Create a new corpus from files
Sketch Engine also serves as corpus building software by downloading content from the web or by uploading files. The latter is covered on this page.
A corpus can be built by combining both methods. Data can be added to the corpus at any point later and make it larger.
How to create a corpus by uploading files
There are 3 ways to reach the corpus building tool:
- on the corpus dashboard dashboard click NEW CORPUS
- on the select corpus advanced screen storage click NEW CORPUS
- open the corpus selector at the top of each screen and click CREATE CORPUS
Sketch Engine supports building parallel corpora from aligned texts. Follow these steps.
In the corpus building interface
- type a name for your new corpus, select the language, optionally provide a description and click NEXT
- select the I have my own texts
- drag and drop the files or select them from your hard drive
- multiple files can be uploaded as one zip archive
- click on the help icons help_outline to learn about the options and settings
This process can be repeated to make the corpus larger or can be combined with building from the web.
How to optimize your corpus
Find out how to optimize your corpus by adding a corpus description, labels, changing text types, etc.
Supported formats
The complete list of supported file formats includes:
.doc, .docx, .htm, .html, .tei, .tmx, .txt, .vert, .xml,
.pdf (scanned images must be OCRed before uploading)
.xls, .xlsx, .tmx, .xlf/.xliff, .ods (for parallel corpora only)
.zip, .tar.gz (to upload a large number of files at once)

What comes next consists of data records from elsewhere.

-- A-side inner step
lemma pvStepA_eq (DB : List String) (N k : Nat) (hkN : k + 1 ≤ N) (l₁ l₂ : List (List Char))
    (p : List Char) (hsplit : pvBinL (k+1) = l₁ ++ p :: l₂) :
    pvStepA DB (N : Int) (pvWspec DB N k ++ (l₁.filter (pvMinDead DB)).map (pvPad N)) p
      = pvWspec DB N k ++ ((l₁ ++ [p]).filter (pvMinDead DB)).map (pvPad N) := by
  have hpmem : p ∈ pvBinL (k+1) := by rw [hsplit]; simp
  rcases mem_pvBinL.mp hpmem with ⟨hplen, hpbin⟩
  have hnd := nodup_pvBinL (k+1)
  rw [hsplit, List.nodup_append] at hnd
  have hpnotl₁ : p ∉ l₁ := fun hmem => hnd.2.2 p hmem p (by simp) rfl
  set W := pvWspec DB N k ++ (l₁.filter (pvMinDead DB)).map (pvPad N) with hW
  have hWmem : ∀ ele ∈ W, ∃ q', pvMinDead DB q' = true ∧ pvIsBin q' = true ∧ 1 ≤ q'.length ∧
      q'.length ≤ k + 1 ∧ (q'.length = k + 1 → q' ∈ l₁) ∧ ele = pvPad N q' := by
    intro ele he
    rcases List.mem_append.mp he with h1 | h1
    · rcases mem_pvWspec.mp h1 with ⟨q', ha, hb, hc, hd, heq⟩
      exact ⟨q', ha, hb, hc, by omega, fun hh => absurd hh (by omega), heq⟩
    · rcases List.mem_map.mp h1 with ⟨q', hq'f, rfl⟩
      rcases List.mem_filter.mp hq'f with ⟨hq'l₁, hmd⟩
      have hq'b : q' ∈ pvBinL (k+1) := by rw [hsplit]; exact List.mem_append_left _ hq'l₁
      rcases mem_pvBinL.mp hq'b with ⟨hlen', hbin'⟩
      exact ⟨q', hmd, hbin', by omega, by omega, fun _ => hq'l₁, rfl⟩
  simp only [pvStepA]
  have hAL : (DB.any fun s => PySem.Chars.startswith s.toList p) = pvAlive DB p := rfl
  rw [hAL]
  have htoNat : ((N:Int) - (p.length : Int)).toNat = N - p.length := by omega
  rw [htoNat]
  rw [pvFoldAnd W (fun ele => !((ele.zip (p ++ List.replicate (N - p.length) '*')).foldl
      (fun t pv => if pv.1 ≠ '*' ∧ pv.1 ≠ pv.2 then true else t) false)) true]
  simp only [Bool.true_and, Bool.not_not]
  have hT : ∀ q', pvIsBin q' = true → q'.length ≤ N →
      ((pvPad N q').zip (p ++ List.replicate (N - p.length) '*')).foldl
        (fun t pv => if pv.1 ≠ '*' ∧ pv.1 ≠ pv.2 then true else t) false
        = !decide (q' <+: p) := by
    intro q' hb hlenq'
    rw [pvFoldOr _ _ false, Bool.false_or]
    show ((q' ++ List.replicate (N - q'.length) '*').zip
        (p ++ List.replicate (N - p.length) '*')).any _ = _
    exact pvZipAny q' p _ _ hb hpbin (by omega)
  by_cases hA : pvAlive DB p = true
  · rw [hA]
    have hmdp : pvMinDead DB p = false := by unfold pvMinDead; rw [hA]; rfl
    rw [hW, List.filter_append]
    simp [hmdp]
  · have hA' : pvAlive DB p = false := by simpa using hA
    rw [hA']
    have hcond : (!(false:Bool)) = true := rfl
    rw [if_pos hcond]
    by_cases hMD : pvMinDead DB p = true
    · have hflag : (W.all fun ele => (ele.zip (p ++ List.replicate (N - p.length) '*')).foldl
          (fun t pv => if pv.1 ≠ '*' ∧ pv.1 ≠ pv.2 then true else t) false) = true := by
        rw [List.all_eq_true]
        intro ele he
        obtain ⟨q', hmd', hbin', h1', hk', hl₁', rfl⟩ := hWmem ele he
        rw [hT q' hbin' (by omega)]
        simp only [Bool.not_eq_eq_eq_not, Bool.not_true, decide_eq_false_iff_not]
        intro hpre
        by_cases hq'l : q'.length = k + 1
        · have heqp : q' = p := hpre.eq_of_length (by omega)
          exact hpnotl₁ (heqp ▸ hl₁' hq'l)
        · have hdp : q' <+: p.dropLast :=
            List.prefix_of_prefix_length_le hpre (List.dropLast_prefix p)
              (by rw [List.length_dropLast]; omega)
          have hgood : pvGood DB p = true := by
            unfold pvMinDead at hMD
            rw [Bool.and_eq_true] at hMD
            exact hMD.2
          unfold pvGood at hgood
          rcases Bool.or_eq_true_iff.mp hgood with hg | hg
          · have hp1 : p.length = 1 := by simpa using hg
            omega
          · have halq' : pvAlive DB q' = true := pvAlive_mono DB hdp hg
            unfold pvMinDead at hmd'
            rw [Bool.and_eq_true] at hmd'
            have := hmd'.1
            rw [halq'] at this
            simp at this
      rw [hflag, if_pos rfl]
      have hnm : p ++ List.replicate (N - p.length) '*' ∉ W := by
        intro hmem
        obtain ⟨q', hmd', hbin', h1', hk', hl₁', heq⟩ := hWmem _ hmem
        have heqp : q' = p := pvPad_inj hbin' hpbin heq.symm
        subst heqp
        exact hpnotl₁ (hl₁' (by omega))
      rw [pvSet_add_of_not_mem hnm, hW, List.filter_append]
      simp [hMD, pvPad]
    · have hmdp : pvMinDead DB p = false := by simpa using hMD
      have hgoodf : pvGood DB p = false := by
        unfold pvMinDead at hmdp
        rw [hA'] at hmdp
        simpa using hmdp
      unfold pvGood at hgoodf
      rw [Bool.or_eq_false_iff] at hgoodf
      have hlen1 : p.length ≠ 1 := by simpa using hgoodf.1
      have hdldead : pvAlive DB p.dropLast = false := hgoodf.2
      have hdlne : p.dropLast ≠ [] := by
        intro e
        have := congrArg List.length e
        rw [List.length_dropLast] at this
        simp at this
        omega
      obtain ⟨u, hu, hune, humd⟩ := pvExists_minDead_prefix DB p.dropLast hdldead hdlne
      have hup : u <+: p := hu.trans (List.dropLast_prefix p)
      have hubin : pvIsBin u = true := pvIsBin_of_prefix hup hpbin
      have hulen : u.length ≤ k := by
        have := hu.length_le
        rw [List.length_dropLast] at this
        omega
      have hu1 : 1 ≤ u.length := by
        cases u with
        | nil => exact absurd rfl hune
        | cons _ _ => simp
      have hmemW : pvPad N u ∈ W := by
        rw [hW]
        exact List.mem_append_left _ (mem_pvWspec.mpr ⟨u, humd, hubin, hu1, hulen, rfl⟩)
      have hflag : (W.all fun ele => (ele.zip (p ++ List.replicate (N - p.length) '*')).foldl
          (fun t pv => if pv.1 ≠ '*' ∧ pv.1 ≠ pv.2 then true else t) false) = false := by
        rw [List.all_eq_false]
        refine ⟨pvPad N u, hmemW, ?_⟩
        rw [hT u hubin (by omega)]
        simp [hup]
      rw [hflag, if_neg (by simp), hW, List.filter_append]
      simp [hmdp]

lemma pvInnerA (DB : List String) (N k : Nat) (hkN : k + 1 ≤ N) :
    ∀ l₂ l₁ : List (List Char), pvBinL (k+1) = l₁ ++ l₂ →
      l₂.foldl (fun W p => pvStepA DB (N : Int) W p)
          (pvWspec DB N k ++ (l₁.filter (pvMinDead DB)).map (pvPad N))
        = pvWspec DB N k ++ ((l₁ ++ l₂).filter (pvMinDead DB)).map (pvPad N) := by
  intro l₂
  induction l₂ with
  | nil => intro l₁ h; simp
  | cons p l₂' ih =>
    intro l₁ h
    rw [List.foldl_cons, pvStepA_eq DB N k hkN l₁ l₂' p h,
        ih (l₁ ++ [p]) (by rw [h]; simp)]
    simp

lemma pvOuterA (DB : List String) (N : Nat) :
    ∀ k : Nat, k ≤ N →
      (PySem.List.pyRange 1 ((k : Int) + 1) 1).foldl (pvBodyA DB (N : Int)) PySem.Set.empty
        = pvWspec DB N k := by
  intro k
  induction k with
  | zero =>
    intro _
    rw [show ((0:Nat):Int) + 1 = 1 by norm_num, PySem.List.pyRange_one_eq_nil (by omega)]
    rfl
  | succ k ih =>
    intro hk
    rw [show (((k+1:Nat)):Int) + 1 = ((k:Int) + 1) + 1 by push_cast; ring,
      PySem.List.pyRange_one_succ_right (by omega), List.foldl_append, ih (by omega)]
    simp only [List.foldl_cons, List.foldl_nil]
    unfold pvBodyA
    rw [show ((k:Int) + 1).toNat = k + 1 by omega]
    have henum : (PySem.List.pyRange 0 ((2:Int) ^ (k+1)) 1).map (fun i => pvBin (k+1) i.toNat)
        = pvBinL (k+1) := by
      rw [PySem.List.pyRange_one, sub_zero,
        show ((2:Int) ^ (k+1)) = ((2 ^ (k+1) : Nat) : Int) by push_cast; ring,
        Int.toNat_natCast, List.map_map]
      rw [show ((fun i => pvBin (k+1) i.toNat) ∘ (fun j : Nat => (0:Int) + (j:Int)))
          = fun j : Nat => pvBin (k+1) j from by funext j; simp]
      exact pvBinL_enum (k+1)
    rw [henum]
    have h := pvInnerA DB N k (by omega) (pvBinL (k+1)) [] (by simp)
    simp only [List.filter_nil, List.map_nil, List.append_nil, List.nil_append] at h
    rw [h, ← pvWspec_succ]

An XML file is also possible if you upload it as plain text but it should only contain text with structural mark-up (such as document or paragraph boundaries; document metadata, etc.). More complex XML will not be processed correctly. Here is a sample of XML text that would be processed correctly:
With regard to PDF files, please bear in mind that they are first converted into plain text to create a corpus. This conversion is still an unsolved problem in computer science (across various fields), especially with PDF files containing multiple columns, headings/footers, or splitting words at the end of lines that may not be processed correctly.

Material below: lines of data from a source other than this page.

-- pv_equiv track=rewrite | github.com/5ugika2u/L-VEIGe_Original | modules/enhanced_image_gen.py | _remove_inappropriate_content
-- ===== SOURCE A (Python) =====
-- def _remove_inappropriate_content(text: str) -> str:
--     """
--     不適切表現のみを除外（速度重視の最小限処理）
--     """
--     # 必要最小限の不適切表現除去
--     unsafe_words = {
--         "violent": "peaceful",
--         "scary": "calm",
--         "dangerous": "safe",
--         "blood": "red",
--         "weapon": "object",
--         "gun": "tool",
--         "knife": "utensil",
--         "death": "sleep",
--         "kill": "stop",
--         "hurt": "touch"
--     }
--
--     safe_text = text.lower()
--     for unsafe, safe in unsafe_words.items():
--         safe_text = safe_text.replace(unsafe, safe)
--
--     # 元の大文字小文字構造をある程度保持
--     return safe_text.capitalize()
-- ===== SOURCE B (Python) =====
-- def _remove_inappropriate_content(text: str) -> str:
--     """Same sanitisation, done by recursive descent over the word table,
--     each substitution performed as a split-on-key / join-with-value segmentation."""
--     table = [
--         ("violent", "peaceful"),
--         ("scary", "calm"),
--         ("dangerous", "safe"),
--         ("blood", "red"),
--         ("weapon", "object"),
--         ("gun", "tool"),
--         ("knife", "utensil"),
--         ("death", "sleep"),
--         ("kill", "stop"),
--         ("hurt", "touch"),
--     ]
--
--     def go(s: str, i: int) -> str:
--         if i == len(table):
--             return s
--         unsafe, safe = table[i]
--         return go(safe.join(s.split(unsafe)), i + 1)
--
--     return go(text.lower(), 0).capitalize()
-- ===== Notes on version B (the rewrite author's own statement) =====
-- stated objective: alternative
-- what changed: The for-loop of scan-and-replace passes becomes a recursive descent over the word table in which each substitution is performed by splitting the text on the key and joining the segments with the value.
import Mathlib
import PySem

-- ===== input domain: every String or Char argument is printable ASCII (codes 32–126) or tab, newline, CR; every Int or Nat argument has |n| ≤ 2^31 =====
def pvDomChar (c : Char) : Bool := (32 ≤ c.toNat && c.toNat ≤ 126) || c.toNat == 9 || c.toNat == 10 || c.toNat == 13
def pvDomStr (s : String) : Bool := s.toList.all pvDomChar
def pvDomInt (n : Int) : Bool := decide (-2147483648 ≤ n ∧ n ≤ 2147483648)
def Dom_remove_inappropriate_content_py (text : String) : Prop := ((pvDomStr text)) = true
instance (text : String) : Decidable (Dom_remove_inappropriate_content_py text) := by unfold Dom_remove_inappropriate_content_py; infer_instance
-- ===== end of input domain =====

-- B replaces the loop of str.replace passes by a recursion over the table doing split-on-key / join-with-value; same result, same cost (objective: alternative).

-- the word table, in the Python dict's insertion order (shared literal data, not logic)
def pvPairs : List (List Char × List Char) :=
  [("violent".toList, "peaceful".toList), ("scary".toList, "calm".toList),
   ("dangerous".toList, "safe".toList), ("blood".toList, "red".toList),
   ("weapon".toList, "object".toList), ("gun".toList, "tool".toList),
   ("knife".toList, "utensil".toList), ("death".toList, "sleep".toList),
   ("kill".toList, "stop".toList), ("hurt".toList, "touch".toList)]

-- Python str.capitalize(): first char upper-cased, the rest lower-cased (exact on ASCII)
def pvCapitalize : List Char → List Char
  | [] => []
  | c :: t => PySem.Chars.upperChar c :: t.map PySem.Chars.lowerChar

-- ===== PORT A =====
-- s.replace(u, v): leftmost non-overlapping occurrences, scanning resumes after the value
def pvReplaceAll (u v : List Char) : List Char → List Char
  | [] => []
  | c :: t =>
    if u ≠ [] ∧ u.isPrefixOf (c :: t) then v ++ pvReplaceAll u v ((c :: t).drop u.length)
    else c :: pvReplaceAll u v t
termination_by s => s.length
decreasing_by
  · rename_i h
    have hle : u.length ≤ (c :: t).length := List.IsPrefix.length_le (List.isPrefixOf_iff_prefix.mp h.2)
    have hpos : 0 < u.length := List.length_pos_iff.mpr h.1
    simp only [List.length_drop]
    omega
  · simp

def remove_inappropriate_content_py (text : String) : String :=
  String.ofList (pvCapitalize
    (List.foldl (fun s p => pvReplaceAll p.1 p.2 s) (PySem.Chars.lower text.toList) pvPairs))

-- ===== PORT B =====
-- s.split(u): segments of s between leftmost non-overlapping occurrences of u
def pvSplitAll (u : List Char) : List Char → List (List Char)
  | [] => [[]]
  | c :: t =>
    if u ≠ [] ∧ u.isPrefixOf (c :: t) then [] :: pvSplitAll u ((c :: t).drop u.length)
    else
      match pvSplitAll u t with
      | [] => [[c]]
      | x :: xs => (c :: x) :: xs
termination_by s => s.length
decreasing_by
  · rename_i h
    have hle : u.length ≤ (c :: t).length := List.IsPrefix.length_le (List.isPrefixOf_iff_prefix.mp h.2)
    have hpos : 0 < u.length := List.length_pos_iff.mpr h.1
    simp only [List.length_drop]
    omega
  · simp

-- v.join(segments)
def pvJoinWith (v : List Char) : List (List Char) → List Char
  | [] => []
  | [x] => x
  | x :: y :: xs => x ++ v ++ pvJoinWith v (y :: xs)

-- the recursive descent go(s, i) of Source B, as structural recursion over the table
def pvGo : List (List Char × List Char) → List Char → List Char
  | [], s => s
  | (u, v) :: rest, s => pvGo rest (pvJoinWith v (pvSplitAll u s))

def remove_inappropriate_content_py_alt (text : String) : String :=
  String.ofList (pvCapitalize (pvGo pvPairs (PySem.Chars.lower text.toList)))

-- ===== PRECONDITION & SPEC =====
def Spec_remove_inappropriate_content_py (text : String) (out : String) : Prop := out = remove_inappropriate_content_py_alt text
instance (text : String) (out : String) : Decidable (Spec_remove_inappropriate_content_py text out) := by unfold Spec_remove_inappropriate_content_py; infer_instance

-- ===== CLAIM (what is proved, stated in full; the proofs are below) =====
def Claim_equal_remove_inappropriate_content_py : Prop := ∀ (text : String), Dom_remove_inappropriate_content_py text → Spec_remove_inappropriate_content_py text (remove_inappropriate_content_py text)

-- ===== LEMMAS AND PROOFS =====
theorem pvSplitAll_ne_nil (u : List Char) (s : List Char) : pvSplitAll u s ≠ [] := by
  fun_induction pvSplitAll u s <;> simp_all

theorem pvJoin_pvSplit (u v s : List Char) :
    pvJoinWith v (pvSplitAll u s) = pvReplaceAll u v s := by
  fun_induction pvSplitAll u s with
  | case1 => simp [pvJoinWith, pvReplaceAll]
  | case2 c t h ih =>
    rw [pvReplaceAll, if_pos h]
    obtain ⟨x, xs, hx⟩ := List.exists_cons_of_ne_nil (pvSplitAll_ne_nil u ((c :: t).drop u.length))
    rw [hx] at ih ⊢
    simp [pvJoinWith, ← ih]
  | case3 c t h heq ih =>
    exact absurd heq (pvSplitAll_ne_nil u t)
  | case4 c t h x xs heq ih =>
    rw [pvReplaceAll, if_neg h]
    rw [heq] at ih
    rw [← ih]
    cases xs <;> simp [pvJoinWith]

theorem pvGo_eq_foldl (ps : List (List Char × List Char)) (s : List Char) :
    pvGo ps s = List.foldl (fun s p => pvReplaceAll p.1 p.2 s) s ps := by
  induction ps generalizing s with
  | nil => rfl
  | cons p rest ih =>
    obtain ⟨u, v⟩ := p
    simp [pvGo, pvJoin_pvSplit, ih]

-- ===== VERDICT (by name: the statement is the Claim_ definition above) =====
theorem remove_inappropriate_content_py_spec : Claim_equal_remove_inappropriate_content_py := by
  intro text _
  unfold Spec_remove_inappropriate_content_py remove_inappropriate_content_py remove_inappropriate_content_py_alt
  rw [pvGo_eq_foldl]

Configuration template - advanced users
Configuration template (for advanced users): Instead of the default template for the selected language, you may select a custom configuration template. Be advised that only vertical files are supported when using custom templates. Also, note that this option is not shown by default. To enable it, you must first create a user template in Configuration templates as described in The Corpus Configuration File: Overview page and Corpus Configuration File: All Features.